● **RECORDS PROVIDED**:
-- pv_equiv track=rewrite | github.com/YINIANnew/L-_-Artificial-Intelligence | LAI/L.py | detect_prompt_injection
-- ===== SOURCE A (Python) =====
-- def detect_prompt_injection(prompt):
--     injection_patterns = [
--         "ignore previous instructions",
--         "system prompt",
--         "override",
--         "bypass",
--         "jailbreak"
--     ]
--
--     for pattern in injection_patterns:
--         if pattern.lower() in prompt.lower():
--             return True
--     return False
-- ===== SOURCE B (Python) =====
-- _PATTERNS = (
--     "ignore previous instructions",
--     "system prompt",
--     "override",
--     "bypass",
--     "jailbreak",
-- )
--
-- def detect_prompt_injection(prompt):
--     s = prompt.lower()
--     return any(s.startswith(p, i) for i in range(len(s)) for p in _PATTERNS)
-- ===== Notes on version B (the rewrite author's own statement) =====
-- stated objective: alternative
-- what changed: Replaces five separate substring searches (one full scan per pattern, early-return loop) by a single left-to-right scan of the lowered prompt that, at each position, checks whether any pattern is anchored there.
import Mathlib
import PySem

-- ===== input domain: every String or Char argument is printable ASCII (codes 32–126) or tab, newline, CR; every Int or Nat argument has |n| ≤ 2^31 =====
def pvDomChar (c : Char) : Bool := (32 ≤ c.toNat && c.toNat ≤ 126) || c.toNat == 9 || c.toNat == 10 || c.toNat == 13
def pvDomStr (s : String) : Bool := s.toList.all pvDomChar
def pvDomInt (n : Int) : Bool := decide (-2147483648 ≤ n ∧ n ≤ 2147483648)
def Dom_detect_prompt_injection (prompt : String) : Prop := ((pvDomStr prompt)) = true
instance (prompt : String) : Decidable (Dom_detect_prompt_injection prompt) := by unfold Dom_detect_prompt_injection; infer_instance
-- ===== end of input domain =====

-- B replaces A's five sequential substring searches by one left-to-right scan of the
-- lowered prompt checking each pattern anchored at every position (alternative decomposition, same cost).

-- ===== PORT A =====
-- A's literal pattern list
def pvPatternsA : List String :=
  ["ignore previous instructions", "system prompt", "override", "bypass", "jailbreak"]

-- A's for-loop with early return: if pattern.lower() in prompt.lower(): return True
def pvLoopA (prompt : String) : List String → Bool
  | [] => false
  | p :: rest =>
      if PySem.Str.isIn (PySem.Str.lower p) (PySem.Str.lower prompt) then true
      else pvLoopA prompt rest

def detect_prompt_injection (prompt : String) : Bool :=
  pvLoopA prompt pvPatternsA

-- ===== PORT B =====
def pvPatternsB : List String :=
  ["ignore previous instructions", "system prompt", "override", "bypass", "jailbreak"]

-- s = prompt.lower(); any(s.startswith(p, i) for i in range(len(s)) for p in _PATTERNS)
def detect_prompt_injection_alt (prompt : String) : Bool :=
  let s := PySem.Chars.lower prompt.toList
  (List.range s.length).any (fun i =>
    pvPatternsB.any (fun p => PySem.Chars.startswith (s.drop i) p.toList))

-- ===== PRECONDITION & SPEC =====
def Spec_detect_prompt_injection (prompt : String) (out : Bool) : Prop := out = detect_prompt_injection_alt prompt
instance (prompt : String) (out : Bool) : Decidable (Spec_detect_prompt_injection prompt out) := by unfold Spec_detect_prompt_injection; infer_instance

-- ===== CLAIM (what is proved, stated in full; the proofs are below) =====
def Claim_equal_detect_prompt_injection : Prop := ∀ (prompt : String), Dom_detect_prompt_injection prompt → Spec_detect_prompt_injection prompt (detect_prompt_injection prompt)

-- ===== LEMMAS AND PROOFS =====

-- A's early-return loop is a boolean "any" over the pattern list
theorem pvLoopA_eq_any (prompt : String) (L : List String) :
    pvLoopA prompt L
      = L.any (fun p => PySem.Str.isIn (PySem.Str.lower p) (PySem.Str.lower prompt)) := by
  induction L with
  | nil => rfl
  | cons p rest ih =>
      simp only [pvLoopA, List.any_cons]
      split_ifs with h
      · simp only [h, Bool.true_or]
      · simp only [Bool.not_eq_true] at h
        simp only [h, Bool.false_or, ih]

-- B's anchored scan over all positions finds a nonempty needle iff Python's "in" does
theorem pvScan_iff_isIn (sub s : List Char) (h : sub ≠ []) :
    (∃ i, i < s.length ∧ PySem.Chars.startswith (s.drop i) sub = true)
      ↔ PySem.Chars.isIn sub s = true := by
  rw [← PySem.Chars.exists_prefix_drop_iff_isIn]
  simp only [PySem.Chars.startswith_iff]
  constructor
  · rintro ⟨i, _, hp⟩; exact ⟨i, hp⟩
  · rintro ⟨j, hp⟩
    have hsub : sub.length ≤ (s.drop j).length := hp.length_le
    have hpos : 0 < sub.length := List.length_pos_iff.mpr h
    have hj : j < s.length := by simp [List.length_drop] at hsub; omega
    exact ⟨j, hj, hp⟩

theorem detect_prompt_injection_eq (prompt : String) :
    detect_prompt_injection prompt = detect_prompt_injection_alt prompt := by
  unfold detect_prompt_injection detect_prompt_injection_alt
  rw [pvLoopA_eq_any, Bool.eq_iff_iff]
  have e1 : PySem.Chars.lower "ignore previous instructions".toList
      = "ignore previous instructions".toList := by decide
  have e2 : PySem.Chars.lower "system prompt".toList = "system prompt".toList := by decide
  have e3 : PySem.Chars.lower "override".toList = "override".toList := by decide
  have e4 : PySem.Chars.lower "bypass".toList = "bypass".toList := by decide
  have e5 : PySem.Chars.lower "jailbreak".toList = "jailbreak".toList := by decide
  simp only [pvPatternsA, pvPatternsB, List.any_cons, List.any_nil, Bool.or_false,
    Bool.or_eq_true, List.any_eq_true, List.mem_range, PySem.Str.isIn_eq,
    PySem.Str.toList_lower, e1, e2, e3, e4, e5]
  set s := PySem.Chars.lower prompt.toList with hs
  constructor
  · rintro (h | h | h | h | h)
    · obtain ⟨i, hi, hp⟩ := (pvScan_iff_isIn _ s (by decide)).mpr h
      exact ⟨i, hi, Or.inl hp⟩
    · obtain ⟨i, hi, hp⟩ := (pvScan_iff_isIn _ s (by decide)).mpr h
      exact ⟨i, hi, Or.inr (Or.inl hp)⟩
    · obtain ⟨i, hi, hp⟩ := (pvScan_iff_isIn _ s (by decide)).mpr h
      exact ⟨i, hi, Or.inr (Or.inr (Or.inl hp))⟩
    · obtain ⟨i, hi, hp⟩ := (pvScan_iff_isIn _ s (by decide)).mpr h
      exact ⟨i, hi, Or.inr (Or.inr (Or.inr (Or.inl hp)))⟩
    · obtain ⟨i, hi, hp⟩ := (pvScan_iff_isIn _ s (by decide)).mpr h
      exact ⟨i, hi, Or.inr (Or.inr (Or.inr (Or.inr hp)))⟩
  · rintro ⟨i, hi, h | h | h | h | h⟩
    · exact Or.inl ((pvScan_iff_isIn _ s (by decide)).mp ⟨i, hi, h⟩)
    · exact Or.inr (Or.inl ((pvScan_iff_isIn _ s (by decide)).mp ⟨i, hi, h⟩))
    · exact Or.inr (Or.inr (Or.inl ((pvScan_iff_isIn _ s (by decide)).mp ⟨i, hi, h⟩)))
    · exact Or.inr (Or.inr (Or.inr (Or.inl ((pvScan_iff_isIn _ s (by decide)).mp ⟨i, hi, h⟩))))
    · exact Or.inr (Or.inr (Or.inr (Or.inr ((pvScan_iff_isIn _ s (by decide)).mp ⟨i, hi, h⟩))))

-- ===== VERDICT (by name: the statement is the Claim_ definition above) =====
theorem detect_prompt_injection_spec : Claim_equal_detect_prompt_injection := by
  intro prompt _
  unfold Spec_detect_prompt_injection
  exact detect_prompt_injection_eq prompt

● **INSTRUCTIONS FOR THE TASK**: Keep both end lines and retype everything in the records above from the line containing "def pvDomChar (c" through the line containing "def Spec_detect_prompt_injection (prompt", exactly, with nothing else.

● **RESPONSE AREA**:
def pvDomChar (c : Char) : Bool := (32 ≤ c.toNat && c.toNat ≤ 126) || c.toNat == 9 || c.toNat == 10 || c.toNat == 13
def pvDomStr (s : String) : Bool := s.toList.all pvDomChar
def pvDomInt (n : Int) : Bool := decide (-2147483648 ≤ n ∧ n ≤ 2147483648)
def Dom_detect_prompt_injection (prompt : String) : Prop := ((pvDomStr prompt)) = true
instance (prompt : String) : Decidable (Dom_detect_prompt_injection prompt) := by unfold Dom_detect_prompt_injection; infer_instance
-- ===== end of input domain =====

-- B replaces A's five sequential substring searches by one left-to-right scan of the
-- lowered prompt checking each pattern anchored at every position (alternative decomposition, same cost).

-- ===== PORT A =====
-- A's literal pattern list
def pvPatternsA : List String :=
  ["ignore previous instructions", "system prompt", "override", "bypass", "jailbreak"]

-- A's for-loop with early return: if pattern.lower() in prompt.lower(): return True
def pvLoopA (prompt : String) : List String → Bool
  | [] => false
  | p :: rest =>
      if PySem.Str.isIn (PySem.Str.lower p) (PySem.Str.lower prompt) then true
      else pvLoopA prompt rest

def detect_prompt_injection (prompt : String) : Bool :=
  pvLoopA prompt pvPatternsA

-- ===== PORT B =====
def pvPatternsB : List String :=
  ["ignore previous instructions", "system prompt", "override", "bypass", "jailbreak"]

-- s = prompt.lower(); any(s.startswith(p, i) for i in range(len(s)) for p in _PATTERNS)
def detect_prompt_injection_alt (prompt : String) : Bool :=
  let s := PySem.Chars.lower prompt.toList
  (List.range s.length).any (fun i =>
    pvPatternsB.any (fun p => PySem.Chars.startswith (s.drop i) p.toList))

-- ===== PRECONDITION & SPEC =====
def Spec_detect_prompt_injection (prompt : String) (out : Bool) : Prop := out = detect_prompt_injection_alt prompt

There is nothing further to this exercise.